Sequences shorter than 450 bp (Phred quality value ≥ Q20) were excluded. Potential chimeric sequences were identified by using the program Bellerophon (http://foo.maths.uq.edu.au/~huber/bellerophon.pl; ref. 6) and also excluded. The remaining sequences were compared to the Ribosomal Database Project II (RDP; http://rdp.cme.msu.edu; ref. 7) by using BLAST (8). Sequences displaying ≥98% identity with their closest relative in the RDP were considered to be from the same species (9, 10). All 16S rDNA sequences have been submitted to GenBank under accession numbers AY536921-AY538099. For detailed 16S rDNA homology information, see http://gordonlab.wustl.edu/.
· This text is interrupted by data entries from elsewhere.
-- pv_equiv track=rewrite | github.com/AustinTSchaffer/DailyProgrammer | MattParkerMathPuzzles/MillionDollarBankBalance/app.py | simulate_competition_entry
-- ===== SOURCE A (Python) =====
-- from typing import Iterable, List, Tuple
--
-- def simulate_bank_balance(deposit1: int, deposit2: int) -> Iterable[int]:
--     """
--     Simulates the following proposal:
--
--     You can make two deposits (of integer pounds) on two consecutive days and
--     everyday the bank will add your last two balances together to give you a new
--     balance.
--
--     For example:
--     - You deposit £10 on day 1.
--     - You deposit £20 on day 2.
--
--     Your balance on:
--     - day 1 would be £10
--     - day 2 would be £30
--     - day 3 would be £40
--     - day 4 would be £70
--     """
--
--     prev_balance = 0
--     curr_balance = deposit1
--
--     yield curr_balance
--
--     prev_balance = curr_balance
--     curr_balance += deposit2
--
--     while True:
--         yield curr_balance
--
--         temp = prev_balance
--         prev_balance = curr_balance
--         curr_balance += temp
--
-- def simulate_competition_entry(deposit1: int, deposit2: int, threshhold: int) -> (bool, List[int]):
--     """
--     Simulates the following proposition:
--
--     A bank is running a competition. You can make two deposits (of integer
--     pounds) on two consecutive days and everyday the bank will add your last two
--     balances together to give you a new balance.
--
--     For example: You deposit £10 on day 1 and £20 on day 2. Your balance on day
--     1 would be £10, day 2 £30, day 3 £40, day 4 £70 and so on.....
--
--     You can keep the money if your balance eventually equals one million pounds
--     exactly. If more than one person hits a million exactly, the prize goes to
--     the person who took the longest to get there.
--
--     This function, given the necessary 2 deposits, returns a tuple where [0] is
--     a bool that shows whether the balance ever exactly equaled the threshold and
--     [1] shows the account balance history.
--     """
--
--     bank_balance_simulation = simulate_bank_balance(deposit1, deposit2)
--
--     balance_history = []
--     balance = 0
--     while balance < threshhold:
--         balance = next(bank_balance_simulation)
--         balance_history.append(balance)
--
--     can_they_keep_the_money = (balance == threshhold)
--     return can_they_keep_the_money, balance_history
-- ===== SOURCE B (Python) =====
-- def simulate_competition_entry(deposit1, deposit2, threshhold):
--     def _history(a, b, balance):
--         if balance >= threshhold:
--             return []
--         return [a] + _history(b, a + b, a)
--     history = _history(deposit1, deposit1 + deposit2, 0)
--     return ((history[-1] if history else 0) == threshhold, history)
-- ===== Notes on version B (the rewrite author's own statement) =====
-- stated objective: simpler
-- what changed: Replaces the infinite generator plus consuming while-loop-with-accumulators by one self-contained recursion that builds the history front-to-back, deriving the success flag from the last history element instead of a carried balance variable.
import Mathlib
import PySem

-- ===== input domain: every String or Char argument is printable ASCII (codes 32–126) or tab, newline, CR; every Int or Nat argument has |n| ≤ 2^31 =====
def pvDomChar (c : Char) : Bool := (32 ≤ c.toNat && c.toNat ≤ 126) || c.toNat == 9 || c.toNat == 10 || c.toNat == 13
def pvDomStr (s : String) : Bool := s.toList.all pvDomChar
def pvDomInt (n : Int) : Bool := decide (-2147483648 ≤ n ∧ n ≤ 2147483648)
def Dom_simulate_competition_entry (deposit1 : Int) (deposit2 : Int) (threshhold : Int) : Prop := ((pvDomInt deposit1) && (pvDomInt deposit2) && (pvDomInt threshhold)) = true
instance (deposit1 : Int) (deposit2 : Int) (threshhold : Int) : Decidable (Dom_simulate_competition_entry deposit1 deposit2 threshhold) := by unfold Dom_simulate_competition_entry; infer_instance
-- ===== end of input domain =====

-- B replaces the generator + consuming while loop by a single self-contained recursion that
-- builds the history front-to-back and reads the success flag off the last history element
-- (objective: simpler).

-- ===== PORT A =====
-- A's while loop consuming the generator `simulate_bank_balance`.  The generator's prologue
-- (yield deposit1, then enter the steady state prev=deposit1, curr=deposit1+deposit2) is
-- transcribed in `simulate_competition_entry` below; `pvLoopA` is the steady-state loop:
-- each iteration pulls `curr` from the generator (new generator state prev'=curr,
-- curr'=curr+prev), appends it to the history and re-tests `balance < threshhold`.
-- The Nat fuel only makes the loop total (the Python loop diverges on some inputs);
-- at fuel 0 it returns the loop's exit value for the state reached.
def pvLoopA : Nat → Int → Int → Int → Int → List Int → Bool × List Int
  | 0, t, _, _, balance, hist => (balance == t, hist)
  | n+1, t, prev, curr, balance, hist =>
      if balance < t then pvLoopA n t curr (curr + prev) curr (hist ++ [curr])
      else (balance == t, hist)

def simulate_competition_entry (deposit1 : Int) (deposit2 : Int) (threshhold : Int) : Bool × List Int :=
  -- balance = 0; while balance < threshhold: first `next` yields deposit1 (generator prologue),
  -- then the steady-state loop continues with prev=deposit1, curr=deposit1+deposit2.
  if (0 : Int) < threshhold then
    pvLoopA 300 threshhold deposit1 (deposit1 + deposit2) deposit1 [deposit1]
  else
    ((0 : Int) == threshhold, [])

-- ===== PORT B =====
-- Source B's `_history(a, b, balance)`: [] once balance ≥ threshhold, else a :: _history(b, a+b, a).
-- The Nat fuel only makes the recursion total (Source B recurses forever on the same inputs).
def pvHistB : Nat → Int → Int → Int → Int → List Int
  | 0, _, _, _, _ => []
  | n+1, a, b, balance, t =>
      if balance ≥ t then []
      else a :: pvHistB n b (a + b) a t

def simulate_competition_entry_alt (deposit1 : Int) (deposit2 : Int) (threshhold : Int) : Bool × List Int :=
  let history := pvHistB 301 deposit1 (deposit1 + deposit2) 0 threshhold
  -- (history[-1] if history else 0) == threshhold
  (history.getLast?.getD 0 == threshhold, history)

-- ===== PRECONDITION & SPEC =====
-- No Pre_: the ports (fuel-totalised) agree on every input; where Python A diverges nothing is claimed.
def Spec_simulate_competition_entry (deposit1 : Int) (deposit2 : Int) (threshhold : Int) (out : Bool × List Int) : Prop := out = simulate_competition_entry_alt deposit1 deposit2 threshhold
instance (deposit1 : Int) (deposit2 : Int) (threshhold : Int) (out : Bool × List Int) : Decidable (Spec_simulate_competition_entry deposit1 deposit2 threshhold out) := by unfold Spec_simulate_competition_entry; infer_instance

-- ===== CLAIM (what is proved, stated in full; the proofs are below) =====
def Claim_equal_simulate_competition_entry : Prop := ∀ (deposit1 : Int) (deposit2 : Int) (threshhold : Int), Dom_simulate_competition_entry deposit1 deposit2 threshhold → Spec_simulate_competition_entry deposit1 deposit2 threshhold (simulate_competition_entry deposit1 deposit2 threshhold)

-- ===== LEMMAS AND PROOFS =====

theorem pvGetLastD_cons (l : List Int) : ∀ (a x : Int),
    ((a :: l).getLast?).getD x = (l.getLast?).getD a := by
  induction l with
  | nil => intro a x; rfl
  | cons b l' ih =>
      intro a x
      rw [List.getLast?_cons_cons, ih b x, ih b a]

-- Loop correspondence: A's steady-state loop equals B's recursion on the matching state
-- (B's next yield a = A's curr, B's following yield b = A's curr + prev), for every fuel.
theorem pvLoopA_eq_histB (n : Nat) :
    ∀ (t prev curr balance : Int) (hist : List Int),
      pvLoopA n t prev curr balance hist =
        (((pvHistB n curr (curr + prev) balance t).getLast?).getD balance == t,
          hist ++ pvHistB n curr (curr + prev) balance t) := by
  induction n with
  | zero => intro t prev curr balance hist; simp [pvLoopA, pvHistB]
  | succ n ih =>
      intro t prev curr balance hist
      by_cases h : balance < t
      · have hnot : ¬ balance ≥ t := by omega
        simp only [pvLoopA, pvHistB, if_pos h, if_neg hnot]
        rw [ih t curr (curr + prev) curr (hist ++ [curr])]
        have harg : curr + prev + curr = curr + (curr + prev) := by ring
        rw [harg, pvGetLastD_cons]
        simp
      · have hge : balance ≥ t := by omega
        simp [pvLoopA, pvHistB, if_neg h, if_pos hge]

-- ===== VERDICT (by name: the statement is the Claim_ definition above) =====
theorem simulate_competition_entry_spec : Claim_equal_simulate_competition_entry := by
  intro d1 d2 t _
  unfold Spec_simulate_competition_entry simulate_competition_entry simulate_competition_entry_alt
  by_cases h : (0 : Int) < t
  · have hnot : ¬ (0 : Int) ≥ t := by omega
    simp only [if_pos h]
    rw [pvLoopA_eq_histB 300 t d1 (d1 + d2) d1 [d1]]
    show _ = (_, _)
    conv_rhs => rw [pvHistB]
    simp only [if_neg hnot]
    have harg : d1 + d2 + d1 = d1 + (d1 + d2) := by ring
    rw [pvGetLastD_cons, harg]
    simp
  · have hge : (0 : Int) ≥ t := by omega
    simp only [if_neg h]
    show _ = (_, _)
    conv_rhs => rw [pvHistB]
    simp [if_pos hge]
GF, CONV, CONR, and monoassociated larvae were killed at various developmental stages, fixed in Bouin’s solution overnight at 4ºC, and imbedded in paraffin, and serial 5-µm-thick sections were cut perpendicular to the cephalocaudal axis. Sections from segments 1-3 were stained with hematoxylin and eosin to characterize cellular morphology and tissue architecture.

To quantify cellular proliferation, 5-dpf GF, CONR, and CONV zebrafish were immersed in a solution of 5-bromo-2'-deoxyuridine (BrdUrd; 160 µg/ml of filter-sterilized GZM) and 5-fluoro-2'-deoxyuridine (16 µg/ml of GZM) for 24 h before killing. Animals were fixed in Bouin’s solution, then imbedded in paraffin and sectioned as described above. Sections were deparaffinized and stained with goat anti-BrdUrd [final dilution = 1:400 in blocking buffer (PBS/1% BSA/0.3% Triton X-100) (11)], Alexa Fluor 594-conjugated donkey anti-goat Ig (1:400, Molecular Probes), and bisbenzimide (100 ng/ml of PBS; Sigma).

To quantify cell death, 6-dpf animals were killed, fixed overnight at 4° C in 3.7% formaldehyde (prepared in PBS), and then imbedded in paraffin. Sections were prepared as above, deparaffinized, and stained (TUNEL In Situ Cell Death Detection Kit; Roche). The number of BrdUrd- or TUNEL-positive nuclei was divided by the total number of nuclei in a given section. Using bright-field microscopy as a guide, cells in the intestinal epithelium were scored separately from cells in the underlying mesenchyme and muscle layers (n = 19-31 sections per animal for BrdUrd experiments; 11-23 sections per animal for the TUNEL experiment; ≥6 animals per treatment group; all treatments performed on at least two separate occasions). Tests for significance were carried out with unpaired Student’s t tests.

Animals were killed at 6 dpf, fixed in 2.5% glutaraldehyde in 0.1 M PBS, pH 7.4 (1 h at 25ºC), followed by 1% osmium tetroxide in 0.1 M PBS, pH 7.4 (1 h at 25ºC) and 1% uranyl acetate (1 h at 25ºC). Zebrafish were then dehydrated in ethanol and propylene oxide and embedded in resin (EMbed, Electron Microscopy Sciences). Seventy-five nanometer-thick sections were prepared and viewed with a JEOL Model 100C electron microscope.